3rd Governor of the National Bank of Serbia
- In office 25 February 2004 – 28 July 2010
- Deputy: Bojan Marković Ana Gligorijević Mira Erić-Jović Diana Dragutinović
- Preceded by: Kori Udovički
- Succeeded by: Dejan Šoškić

Personal details
- Born: Jelasity Radován 19 February 1968 (age 58) Baja, Hungary
- Education: University of Belgrade (BEcon) University of Illinois at Chicago (MBA)
- Profession: Economist

= Radovan Jelašić =

Hungarian-Serbian economist

Radovan Jelašić (Радован Јелашић; Jelasity Radován; born 19 February 1968) is a Hungarian-Serbian economist who served as the Governor of the National Bank of Serbia from 2004 to 2010. He has been the CEO of Erste Bank Hungary since June 2011 and is also the chairman of the Hungarian Banking Association.

==Biography==
Jelašić completed his secondary education at Nikola Tesla Serbian School in Budapest. In 1992, Jelašić graduated from the University of Belgrade Faculty of Economics and went on to obtain a master's degree of Business in Finance at the University of Illinois at Chicago.

Jelašić began his banking career with Deutsche Bank in Frankfurt, where he worked for four years as a Regional Manager for Central and Eastern Europe. In 1999 he moved to McKinsey & Company in Frankfurt, working on banking projects in Germany, Poland and Bulgaria. The projects were related to credit financing, privatization, corporate takeovers, organizational restructuring, corporate financing and preparation of mortgage strategies.

From December 2000 until July 2003 Mr. Jelašić held the position of Vice-Governor of the National Bank of Yugoslavia/Serbia and was in charge of development and implementation of banking sector restructuring, reform of the banking supervision process, negotiations with the International Monetary Fund, World Bank and European Union on programs related to the financial sector, as well as reorganization of the NBS IT Department.
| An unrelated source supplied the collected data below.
-- pv_equiv track=rewrite | github.com/pokhym/mdr | utils.py | extract_chapter_num_string
-- ===== SOURCE A (Python) =====
-- def is_char_digit(c):
--   return c in ["0", "1", "2", "3", "4", "5", "6", "7", "8", "9"]
--
-- def is_char_period(c):
--   return c == "."
--
-- def extract_chapter_num_string(chapter_title):
--   """
--   Ch. 227 - Tried Various Things (3) -> 227
--
--   Returns
--   ------------
--   ch_num: str
--     String representation of the chapter number
--   """
--   found_first_digit = False
--   num_string = ""
--   for c in chapter_title:
--     # First character must be a number
--     if is_char_digit(c) and found_first_digit == False:
--       found_first_digit = True
--       num_string += c
--       continue
--     elif found_first_digit == False:
--       continue
--     # Any subsequent char must be a digit or period
--     if found_first_digit and (is_char_digit(c) or is_char_period(c)):
--       num_string += c
--     # Terminate if no more digits or periods are found
--     else:
--       break
--
--   if num_string == "":
--     raise Exception("Unable to find chapter number for '" + chapter_title + "'")
--
--   return num_string
-- ===== SOURCE B (Python) =====
-- def extract_chapter_num_string(chapter_title):
--   # Two-phase: locate the first digit, then slice the digit/period run.
--   for i, c in enumerate(chapter_title):
--     if c.isdigit():
--       rest = chapter_title[i:]
--       j = 0
--       while j < len(rest) and (rest[j].isdigit() or rest[j] == "."):
--         j += 1
--       return rest[:j]
--   raise Exception("Unable to find chapter number for '" + chapter_title + "'")
-- ===== Notes on version B (the rewrite author's own statement) =====
-- stated objective: alternative
-- what changed: Replaces A's single flag-driven state machine (found_first_digit with continue/break) by a two-phase locate-then-consume structure: find the index of the first digit, then take the digit-or-period run from the slice at that index; same exception and message when no digit exists.
import Mathlib
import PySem

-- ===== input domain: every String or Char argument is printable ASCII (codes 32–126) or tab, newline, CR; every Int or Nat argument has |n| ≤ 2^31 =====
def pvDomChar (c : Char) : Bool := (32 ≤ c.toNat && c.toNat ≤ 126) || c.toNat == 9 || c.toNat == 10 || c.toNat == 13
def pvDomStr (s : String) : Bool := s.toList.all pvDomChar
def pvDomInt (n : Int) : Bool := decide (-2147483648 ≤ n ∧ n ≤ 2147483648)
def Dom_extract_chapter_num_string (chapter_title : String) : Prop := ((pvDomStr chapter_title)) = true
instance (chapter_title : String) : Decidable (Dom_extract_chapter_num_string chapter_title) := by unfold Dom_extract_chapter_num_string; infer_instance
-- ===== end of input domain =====

-- B replaces A's flag-driven state machine (found_first_digit + continue/break) by a
-- two-phase locate-then-consume decomposition (find first digit, then take the digit/period run);
-- same O(n) cost, different structure.

-- ===== PORT A =====
-- Python: c in ["0",...,"9"] over one-character strings; exact as Char membership.
def pvIsCharDigit (c : Char) : Bool := ['0','1','2','3','4','5','6','7','8','9'].contains c
def pvIsCharPeriod (c : Char) : Bool := c == '.'

-- the for-loop of A: state = (found_first_digit, num_string); returning num models `break`.
def pvALoop : Bool → List Char → List Char → List Char
  | _, num, [] => num
  | found, num, c :: cs =>
    if pvIsCharDigit c && !found then pvALoop true (num ++ [c]) cs
    else if !found then pvALoop found num cs
    else if found && (pvIsCharDigit c || pvIsCharPeriod c) then pvALoop found (num ++ [c]) cs
    else num

def extract_chapter_num_string (chapter_title : String) : String :=
  -- when the loop result is "" Python raises Exception; those inputs are excluded by Pre_
  String.ofList (pvALoop false [] chapter_title.toList)

-- ===== PORT B =====
-- phase 1 of Source B: scan for the first digit, keep the tail from there (`chapter_title[i:]`)
def pvBFindDigit : List Char → Option (List Char)
  | [] => none
  | c :: cs => if PySem.Chars.isdigit c then some (c :: cs) else pvBFindDigit cs

-- phase 2 of Source B: the while-loop counting the digit/period run length j
def pvBRun : List Char → Nat
  | [] => 0
  | c :: cs => if PySem.Chars.isdigit c || c == '.' then pvBRun cs + 1 else 0

def extract_chapter_num_string_alt (chapter_title : String) : String :=
  match pvBFindDigit chapter_title.toList with
  | some rest => String.ofList (rest.take (pvBRun rest))   -- rest[:j]
  | none => ""   -- Python raises Exception here; excluded by Pre_

-- ===== PRECONDITION & SPEC =====
-- Pre_ excludes exactly the titles with no digit, on which Python A (and B) raises Exception.
def Pre_extract_chapter_num_string (chapter_title : String) : Prop :=
  chapter_title.toList.any pvIsCharDigit = true
instance (chapter_title : String) : Decidable (Pre_extract_chapter_num_string chapter_title) := by
  unfold Pre_extract_chapter_num_string; infer_instance

def pvWitness_extract_chapter_num_string : String := "Ch. 227 - Tried Various Things (3)"

def Spec_extract_chapter_num_string (chapter_title : String) (out : String) : Prop := out = extract_chapter_num_string_alt chapter_title
instance (chapter_title : String) (out : String) : Decidable (Spec_extract_chapter_num_string chapter_title out) := by unfold Spec_extract_chapter_num_string; infer_instance

-- ===== CLAIM (what is proved, stated in full; the proofs are below) =====
def Claim_equal_extract_chapter_num_string : Prop := ∀ (chapter_title : String), Dom_extract_chapter_num_string chapter_title → Pre_extract_chapter_num_string chapter_title → Spec_extract_chapter_num_string chapter_title (extract_chapter_num_string chapter_title)

-- ===== LEMMAS AND PROOFS =====

-- A's digit test (list membership) agrees with Python's c.isdigit() as ported for B
theorem pvIsCharDigit_eq (c : Char) : pvIsCharDigit c = PySem.Chars.isdigit c := by
  rw [Bool.eq_iff_iff]
  simp only [pvIsCharDigit, List.contains_eq_mem, List.mem_cons, List.not_mem_nil, or_false,
    decide_eq_true_eq, PySem.Chars.isdigit, Bool.and_eq_true, decide_eq_true_eq,
    Char.le_def, Char.ext_iff, UInt32.le_iff_toNat_le, ← UInt32.toNat_inj,
    show ('0':Char).val.toNat = 48 from rfl, show ('1':Char).val.toNat = 49 from rfl,
    show ('2':Char).val.toNat = 50 from rfl, show ('3':Char).val.toNat = 51 from rfl,
    show ('4':Char).val.toNat = 52 from rfl, show ('5':Char).val.toNat = 53 from rfl,
    show ('6':Char).val.toNat = 54 from rfl, show ('7':Char).val.toNat = 55 from rfl,
    show ('8':Char).val.toNat = 56 from rfl, show ('9':Char).val.toNat = 57 from rfl]
  omega

-- once the first digit is found, A's loop appends exactly the digit/period run
theorem pvALoop_found (cs : List Char) : ∀ num, pvALoop true num cs = num ++ cs.take (pvBRun cs) := by
  induction cs with
  | nil => intro num; simp [pvALoop, pvBRun]
  | cons c cs ih =>
    intro num
    by_cases h : (PySem.Chars.isdigit c || c == '.') = true
    · simp [pvALoop, pvBRun, pvIsCharPeriod, pvIsCharDigit_eq, h, ih, List.take_succ_cons]
    · simp [pvALoop, pvBRun, pvIsCharPeriod, pvIsCharDigit_eq, h]

-- A's whole loop from the initial state equals B's locate-then-take decomposition
theorem pvALoop_eq_B (cs : List Char) :
    pvALoop false [] cs =
      (match pvBFindDigit cs with
       | some rest => rest.take (pvBRun rest)
       | none => []) := by
  induction cs with
  | nil => simp [pvALoop, pvBFindDigit]
  | cons c cs ih =>
    by_cases h : PySem.Chars.isdigit c = true
    · simp [pvALoop, pvBFindDigit, pvBRun, pvIsCharDigit_eq, h, pvALoop_found,
        List.take_succ_cons]
    · simp [pvALoop, pvBFindDigit, pvIsCharDigit_eq, h, ih]

-- ===== VERDICT (by name: the statement is the Claim_ definition above) =====
theorem extract_chapter_num_string_spec : Claim_equal_extract_chapter_num_string := by
  intro t _ _
  unfold Spec_extract_chapter_num_string extract_chapter_num_string extract_chapter_num_string_alt
  rw [pvALoop_eq_B]
  cases pvBFindDigit t.toList <;> rfl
He also worked on the founding of the special department to help finance small and medium-size enterprises, and organization of technical help to the National Bank of Serbia.

Jelašić briefly accepted an engagement with the HVB banka in Belgrade.

On 25 February 2004, the National Assembly of the Republic of Serbia appointed Jelašić Governor of the National Bank of Serbia. He began his term in office on 1 March 2004.

In the first part of 2005, Jelašić became a subject of controversy in regards to his claim that he bought his 180m² villa together with the surrounding 15.5ar of land in the elite Belgrade neighbourhood of Dedinje for only €380,000. The story was pursued throughout 2005 by the daily tabloid Kurir, which quoted various experts who appraised the estate's worth to at least €1.5 million.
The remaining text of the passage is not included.